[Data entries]
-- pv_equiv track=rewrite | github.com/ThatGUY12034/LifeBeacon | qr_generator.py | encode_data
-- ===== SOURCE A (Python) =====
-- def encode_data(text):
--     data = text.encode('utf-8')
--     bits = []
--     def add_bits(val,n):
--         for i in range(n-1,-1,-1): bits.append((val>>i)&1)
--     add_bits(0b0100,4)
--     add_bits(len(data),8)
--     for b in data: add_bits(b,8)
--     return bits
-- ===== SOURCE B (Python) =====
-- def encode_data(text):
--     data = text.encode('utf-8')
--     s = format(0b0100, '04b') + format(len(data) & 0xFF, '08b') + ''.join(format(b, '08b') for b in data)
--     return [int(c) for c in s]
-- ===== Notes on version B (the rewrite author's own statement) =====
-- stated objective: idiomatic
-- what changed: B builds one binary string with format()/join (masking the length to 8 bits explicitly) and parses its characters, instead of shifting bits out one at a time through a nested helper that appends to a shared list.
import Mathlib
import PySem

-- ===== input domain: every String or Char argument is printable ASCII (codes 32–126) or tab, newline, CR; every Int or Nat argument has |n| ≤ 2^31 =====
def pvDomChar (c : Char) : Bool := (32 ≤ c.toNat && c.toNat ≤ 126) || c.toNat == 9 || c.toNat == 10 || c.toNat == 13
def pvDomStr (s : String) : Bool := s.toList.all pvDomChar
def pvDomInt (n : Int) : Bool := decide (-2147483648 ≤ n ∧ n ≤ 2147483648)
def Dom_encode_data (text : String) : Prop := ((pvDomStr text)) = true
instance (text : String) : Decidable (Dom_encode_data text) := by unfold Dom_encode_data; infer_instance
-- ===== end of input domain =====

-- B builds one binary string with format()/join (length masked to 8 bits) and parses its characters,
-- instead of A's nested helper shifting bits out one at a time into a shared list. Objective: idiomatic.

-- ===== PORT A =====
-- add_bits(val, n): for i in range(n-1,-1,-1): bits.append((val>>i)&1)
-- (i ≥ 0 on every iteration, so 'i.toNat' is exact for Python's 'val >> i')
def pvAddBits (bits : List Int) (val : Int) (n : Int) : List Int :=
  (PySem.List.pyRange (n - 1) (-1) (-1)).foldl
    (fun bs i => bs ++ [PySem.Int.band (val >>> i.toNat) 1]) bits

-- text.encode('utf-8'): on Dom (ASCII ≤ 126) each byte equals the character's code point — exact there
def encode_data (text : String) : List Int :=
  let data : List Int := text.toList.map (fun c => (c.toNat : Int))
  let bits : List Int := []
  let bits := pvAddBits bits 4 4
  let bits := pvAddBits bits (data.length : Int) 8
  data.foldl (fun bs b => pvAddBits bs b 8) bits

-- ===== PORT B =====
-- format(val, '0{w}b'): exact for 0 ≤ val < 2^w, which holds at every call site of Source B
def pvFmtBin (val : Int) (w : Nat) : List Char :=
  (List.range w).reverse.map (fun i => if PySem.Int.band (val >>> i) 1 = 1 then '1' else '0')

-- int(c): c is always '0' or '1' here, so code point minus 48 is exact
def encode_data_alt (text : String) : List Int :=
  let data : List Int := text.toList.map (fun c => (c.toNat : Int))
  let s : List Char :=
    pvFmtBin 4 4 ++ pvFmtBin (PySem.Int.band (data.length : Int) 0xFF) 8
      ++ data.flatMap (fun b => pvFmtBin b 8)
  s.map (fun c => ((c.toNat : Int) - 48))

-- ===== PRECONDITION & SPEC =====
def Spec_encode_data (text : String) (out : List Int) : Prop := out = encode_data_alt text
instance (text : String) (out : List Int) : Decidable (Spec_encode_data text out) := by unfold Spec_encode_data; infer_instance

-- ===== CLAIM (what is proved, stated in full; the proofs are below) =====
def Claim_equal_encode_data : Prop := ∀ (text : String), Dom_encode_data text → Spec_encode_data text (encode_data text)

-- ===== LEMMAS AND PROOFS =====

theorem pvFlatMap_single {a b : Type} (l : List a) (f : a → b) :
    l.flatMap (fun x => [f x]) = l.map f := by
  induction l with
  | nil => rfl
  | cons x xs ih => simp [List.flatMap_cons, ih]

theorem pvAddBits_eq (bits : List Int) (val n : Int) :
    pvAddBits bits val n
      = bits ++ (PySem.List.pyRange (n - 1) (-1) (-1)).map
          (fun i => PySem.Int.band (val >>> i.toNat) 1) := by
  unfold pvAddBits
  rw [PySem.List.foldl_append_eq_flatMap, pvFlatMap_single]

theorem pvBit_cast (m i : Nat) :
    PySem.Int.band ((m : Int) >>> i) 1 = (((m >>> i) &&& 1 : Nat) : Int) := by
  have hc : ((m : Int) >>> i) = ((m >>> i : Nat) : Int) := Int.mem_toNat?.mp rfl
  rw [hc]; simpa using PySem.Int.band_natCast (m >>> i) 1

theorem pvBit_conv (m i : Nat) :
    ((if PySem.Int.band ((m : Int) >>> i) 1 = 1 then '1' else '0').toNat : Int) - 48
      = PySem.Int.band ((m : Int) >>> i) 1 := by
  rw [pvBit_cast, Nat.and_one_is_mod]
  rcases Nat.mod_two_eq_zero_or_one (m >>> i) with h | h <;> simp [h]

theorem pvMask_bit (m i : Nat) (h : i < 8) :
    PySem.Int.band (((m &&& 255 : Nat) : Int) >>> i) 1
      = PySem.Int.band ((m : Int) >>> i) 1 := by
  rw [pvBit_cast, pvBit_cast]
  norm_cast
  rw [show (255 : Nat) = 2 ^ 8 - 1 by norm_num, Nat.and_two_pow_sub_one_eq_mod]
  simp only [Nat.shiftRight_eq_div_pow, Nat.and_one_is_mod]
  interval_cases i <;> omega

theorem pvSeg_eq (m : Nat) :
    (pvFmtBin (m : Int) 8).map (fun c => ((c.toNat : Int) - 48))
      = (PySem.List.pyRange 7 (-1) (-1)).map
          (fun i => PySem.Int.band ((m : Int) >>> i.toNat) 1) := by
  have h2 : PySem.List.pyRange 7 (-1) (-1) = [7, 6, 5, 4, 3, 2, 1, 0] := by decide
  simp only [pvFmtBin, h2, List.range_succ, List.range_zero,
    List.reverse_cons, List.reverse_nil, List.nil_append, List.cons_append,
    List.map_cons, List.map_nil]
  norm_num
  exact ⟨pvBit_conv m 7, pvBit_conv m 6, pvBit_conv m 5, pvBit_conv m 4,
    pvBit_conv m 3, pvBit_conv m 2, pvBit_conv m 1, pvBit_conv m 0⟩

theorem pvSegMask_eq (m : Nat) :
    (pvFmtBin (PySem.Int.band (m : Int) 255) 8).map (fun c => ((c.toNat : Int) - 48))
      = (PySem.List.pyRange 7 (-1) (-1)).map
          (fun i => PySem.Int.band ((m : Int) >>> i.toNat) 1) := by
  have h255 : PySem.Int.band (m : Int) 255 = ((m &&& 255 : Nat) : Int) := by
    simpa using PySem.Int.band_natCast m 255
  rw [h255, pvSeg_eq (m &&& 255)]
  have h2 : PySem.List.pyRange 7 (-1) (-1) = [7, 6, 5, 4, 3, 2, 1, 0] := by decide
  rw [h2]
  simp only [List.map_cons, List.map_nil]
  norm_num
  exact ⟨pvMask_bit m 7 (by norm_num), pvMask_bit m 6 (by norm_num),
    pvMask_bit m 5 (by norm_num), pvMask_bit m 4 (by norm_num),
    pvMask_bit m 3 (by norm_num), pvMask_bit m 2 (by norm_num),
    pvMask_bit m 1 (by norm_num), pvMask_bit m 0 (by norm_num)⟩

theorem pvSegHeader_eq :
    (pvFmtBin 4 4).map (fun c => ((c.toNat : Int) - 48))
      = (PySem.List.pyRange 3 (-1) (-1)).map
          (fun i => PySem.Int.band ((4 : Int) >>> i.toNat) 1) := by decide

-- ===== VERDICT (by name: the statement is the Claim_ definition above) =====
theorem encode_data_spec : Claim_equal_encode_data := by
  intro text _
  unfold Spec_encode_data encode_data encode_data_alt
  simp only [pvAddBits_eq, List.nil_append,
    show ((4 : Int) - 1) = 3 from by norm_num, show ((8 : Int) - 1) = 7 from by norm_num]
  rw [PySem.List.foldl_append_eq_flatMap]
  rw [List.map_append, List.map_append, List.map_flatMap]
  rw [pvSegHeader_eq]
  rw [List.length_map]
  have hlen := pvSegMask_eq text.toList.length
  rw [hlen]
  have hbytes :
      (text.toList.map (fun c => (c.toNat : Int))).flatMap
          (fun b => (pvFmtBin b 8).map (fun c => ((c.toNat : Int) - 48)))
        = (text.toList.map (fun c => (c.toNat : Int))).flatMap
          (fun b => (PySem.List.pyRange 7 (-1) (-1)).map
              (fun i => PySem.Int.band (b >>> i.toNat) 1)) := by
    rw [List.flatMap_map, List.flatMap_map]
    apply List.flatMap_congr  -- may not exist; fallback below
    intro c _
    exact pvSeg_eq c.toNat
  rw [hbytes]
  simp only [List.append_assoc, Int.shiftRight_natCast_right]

* * *

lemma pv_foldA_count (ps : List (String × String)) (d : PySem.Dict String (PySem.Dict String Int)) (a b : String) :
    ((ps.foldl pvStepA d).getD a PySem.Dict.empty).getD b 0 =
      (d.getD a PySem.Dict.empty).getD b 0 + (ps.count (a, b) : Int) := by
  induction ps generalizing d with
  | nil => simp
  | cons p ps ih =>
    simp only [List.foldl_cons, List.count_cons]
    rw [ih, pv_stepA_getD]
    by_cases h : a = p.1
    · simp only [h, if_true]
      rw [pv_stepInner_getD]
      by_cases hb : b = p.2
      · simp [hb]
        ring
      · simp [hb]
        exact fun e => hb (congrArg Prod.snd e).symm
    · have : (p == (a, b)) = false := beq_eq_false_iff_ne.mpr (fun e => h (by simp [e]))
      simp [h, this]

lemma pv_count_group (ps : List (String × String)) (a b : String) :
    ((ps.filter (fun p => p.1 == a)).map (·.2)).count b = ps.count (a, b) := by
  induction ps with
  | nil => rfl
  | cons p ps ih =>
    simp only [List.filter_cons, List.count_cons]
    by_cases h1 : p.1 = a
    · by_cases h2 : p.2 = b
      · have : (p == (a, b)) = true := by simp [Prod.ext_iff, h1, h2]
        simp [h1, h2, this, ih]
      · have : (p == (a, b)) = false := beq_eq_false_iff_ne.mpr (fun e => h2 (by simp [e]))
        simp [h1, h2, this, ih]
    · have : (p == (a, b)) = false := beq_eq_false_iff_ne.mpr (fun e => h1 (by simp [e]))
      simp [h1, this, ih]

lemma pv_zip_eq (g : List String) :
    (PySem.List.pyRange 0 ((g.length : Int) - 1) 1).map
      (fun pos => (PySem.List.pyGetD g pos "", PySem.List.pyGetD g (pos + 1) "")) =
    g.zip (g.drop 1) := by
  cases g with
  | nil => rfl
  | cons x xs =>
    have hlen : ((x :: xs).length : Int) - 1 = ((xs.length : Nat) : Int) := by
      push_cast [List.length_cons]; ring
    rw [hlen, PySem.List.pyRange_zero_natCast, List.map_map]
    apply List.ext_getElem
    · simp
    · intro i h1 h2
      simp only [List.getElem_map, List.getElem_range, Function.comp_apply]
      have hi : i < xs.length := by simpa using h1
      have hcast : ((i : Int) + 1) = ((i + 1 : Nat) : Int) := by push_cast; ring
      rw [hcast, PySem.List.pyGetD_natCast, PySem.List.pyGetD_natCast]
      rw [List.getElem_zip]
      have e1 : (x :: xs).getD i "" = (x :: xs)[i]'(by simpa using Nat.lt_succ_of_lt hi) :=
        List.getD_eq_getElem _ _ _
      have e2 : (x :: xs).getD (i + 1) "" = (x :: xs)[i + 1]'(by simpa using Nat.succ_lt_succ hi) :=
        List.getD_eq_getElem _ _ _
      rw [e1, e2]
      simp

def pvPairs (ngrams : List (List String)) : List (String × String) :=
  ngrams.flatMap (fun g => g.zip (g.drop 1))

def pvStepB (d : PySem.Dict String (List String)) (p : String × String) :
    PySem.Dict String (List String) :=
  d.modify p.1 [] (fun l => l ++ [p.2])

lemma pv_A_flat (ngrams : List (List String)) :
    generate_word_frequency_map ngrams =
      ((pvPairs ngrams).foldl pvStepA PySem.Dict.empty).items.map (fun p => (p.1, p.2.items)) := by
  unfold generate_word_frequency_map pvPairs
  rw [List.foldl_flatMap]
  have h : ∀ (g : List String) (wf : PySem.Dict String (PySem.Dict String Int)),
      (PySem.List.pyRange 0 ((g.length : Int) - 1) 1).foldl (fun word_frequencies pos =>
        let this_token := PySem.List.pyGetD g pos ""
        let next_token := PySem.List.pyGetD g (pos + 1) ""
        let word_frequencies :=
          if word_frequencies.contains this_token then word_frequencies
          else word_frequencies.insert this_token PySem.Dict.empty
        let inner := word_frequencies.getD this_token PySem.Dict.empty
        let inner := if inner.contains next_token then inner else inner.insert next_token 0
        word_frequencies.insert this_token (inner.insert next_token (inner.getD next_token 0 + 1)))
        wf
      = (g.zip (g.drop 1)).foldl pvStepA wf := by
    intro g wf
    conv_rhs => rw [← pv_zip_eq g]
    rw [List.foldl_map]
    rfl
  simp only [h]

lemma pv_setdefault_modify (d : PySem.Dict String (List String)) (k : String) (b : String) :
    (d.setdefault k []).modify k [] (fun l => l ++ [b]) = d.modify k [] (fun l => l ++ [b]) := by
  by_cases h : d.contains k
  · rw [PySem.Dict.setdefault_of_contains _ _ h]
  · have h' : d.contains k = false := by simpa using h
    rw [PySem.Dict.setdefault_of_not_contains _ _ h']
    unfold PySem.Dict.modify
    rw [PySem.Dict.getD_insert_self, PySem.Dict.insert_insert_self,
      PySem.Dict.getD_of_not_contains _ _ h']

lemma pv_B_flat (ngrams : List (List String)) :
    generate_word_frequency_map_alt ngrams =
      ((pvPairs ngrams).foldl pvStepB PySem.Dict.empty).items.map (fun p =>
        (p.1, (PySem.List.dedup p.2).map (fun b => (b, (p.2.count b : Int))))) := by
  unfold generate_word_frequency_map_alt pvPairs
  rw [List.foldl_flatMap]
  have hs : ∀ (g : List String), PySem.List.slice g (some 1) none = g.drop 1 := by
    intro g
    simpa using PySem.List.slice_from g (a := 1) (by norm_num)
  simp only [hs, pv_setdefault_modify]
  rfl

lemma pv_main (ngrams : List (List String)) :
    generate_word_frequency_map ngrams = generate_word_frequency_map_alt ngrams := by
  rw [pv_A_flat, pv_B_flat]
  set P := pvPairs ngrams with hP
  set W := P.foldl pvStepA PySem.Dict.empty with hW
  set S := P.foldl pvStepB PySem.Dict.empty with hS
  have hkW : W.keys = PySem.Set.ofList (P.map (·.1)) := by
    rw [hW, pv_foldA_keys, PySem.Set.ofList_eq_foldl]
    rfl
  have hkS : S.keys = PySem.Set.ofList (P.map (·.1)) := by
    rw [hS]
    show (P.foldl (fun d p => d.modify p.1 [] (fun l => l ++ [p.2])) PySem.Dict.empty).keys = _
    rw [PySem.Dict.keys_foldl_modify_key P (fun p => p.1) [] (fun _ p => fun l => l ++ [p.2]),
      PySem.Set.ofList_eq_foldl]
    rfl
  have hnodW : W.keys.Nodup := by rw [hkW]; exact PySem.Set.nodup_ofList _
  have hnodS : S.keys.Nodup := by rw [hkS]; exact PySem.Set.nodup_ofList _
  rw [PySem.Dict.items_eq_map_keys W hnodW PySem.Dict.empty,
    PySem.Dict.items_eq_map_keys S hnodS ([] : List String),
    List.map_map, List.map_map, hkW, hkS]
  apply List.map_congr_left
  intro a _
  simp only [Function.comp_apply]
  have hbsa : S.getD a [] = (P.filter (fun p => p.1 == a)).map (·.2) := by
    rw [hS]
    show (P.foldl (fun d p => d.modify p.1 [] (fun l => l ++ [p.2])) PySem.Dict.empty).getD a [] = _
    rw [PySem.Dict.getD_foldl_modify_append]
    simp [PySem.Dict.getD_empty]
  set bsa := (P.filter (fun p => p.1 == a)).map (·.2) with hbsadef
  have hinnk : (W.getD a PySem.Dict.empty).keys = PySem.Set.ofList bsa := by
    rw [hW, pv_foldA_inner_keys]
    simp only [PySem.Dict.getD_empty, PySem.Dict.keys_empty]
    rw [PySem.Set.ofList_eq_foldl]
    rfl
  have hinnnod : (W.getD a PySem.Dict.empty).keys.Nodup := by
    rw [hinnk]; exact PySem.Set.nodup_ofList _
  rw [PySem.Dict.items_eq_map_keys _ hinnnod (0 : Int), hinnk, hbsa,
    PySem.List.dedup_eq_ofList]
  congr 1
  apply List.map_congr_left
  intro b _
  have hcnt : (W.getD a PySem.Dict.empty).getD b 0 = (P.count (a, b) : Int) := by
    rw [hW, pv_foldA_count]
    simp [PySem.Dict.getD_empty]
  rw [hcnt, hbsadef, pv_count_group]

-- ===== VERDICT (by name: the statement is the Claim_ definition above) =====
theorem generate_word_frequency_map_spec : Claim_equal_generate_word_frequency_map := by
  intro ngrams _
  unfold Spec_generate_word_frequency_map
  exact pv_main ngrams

** Task objective **
Return word for word the lines above from the line with "-- pv_equiv track=rewrite" to the line with "def pvDomInt (n", including both and leaving out all others.

** Output **
-- pv_equiv track=rewrite | github.com/ThatGUY12034/LifeBeacon | qr_generator.py | encode_data
-- ===== SOURCE A (Python) =====
-- def encode_data(text):
--     data = text.encode('utf-8')
--     bits = []
--     def add_bits(val,n):
--         for i in range(n-1,-1,-1): bits.append((val>>i)&1)
--     add_bits(0b0100,4)
--     add_bits(len(data),8)
--     for b in data: add_bits(b,8)
--     return bits
-- ===== SOURCE B (Python) =====
-- def encode_data(text):
--     data = text.encode('utf-8')
--     s = format(0b0100, '04b') + format(len(data) & 0xFF, '08b') + ''.join(format(b, '08b') for b in data)
--     return [int(c) for c in s]
-- ===== Notes on version B (the rewrite author's own statement) =====
-- stated objective: idiomatic
-- what changed: B builds one binary string with format()/join (masking the length to 8 bits explicitly) and parses its characters, instead of shifting bits out one at a time through a nested helper that appends to a shared list.
import Mathlib
import PySem

-- ===== input domain: every String or Char argument is printable ASCII (codes 32–126) or tab, newline, CR; every Int or Nat argument has |n| ≤ 2^31 =====
def pvDomChar (c : Char) : Bool := (32 ≤ c.toNat && c.toNat ≤ 126) || c.toNat == 9 || c.toNat == 10 || c.toNat == 13
def pvDomStr (s : String) : Bool := s.toList.all pvDomChar
def pvDomInt (n : Int) : Bool := decide (-2147483648 ≤ n ∧ n ≤ 2147483648)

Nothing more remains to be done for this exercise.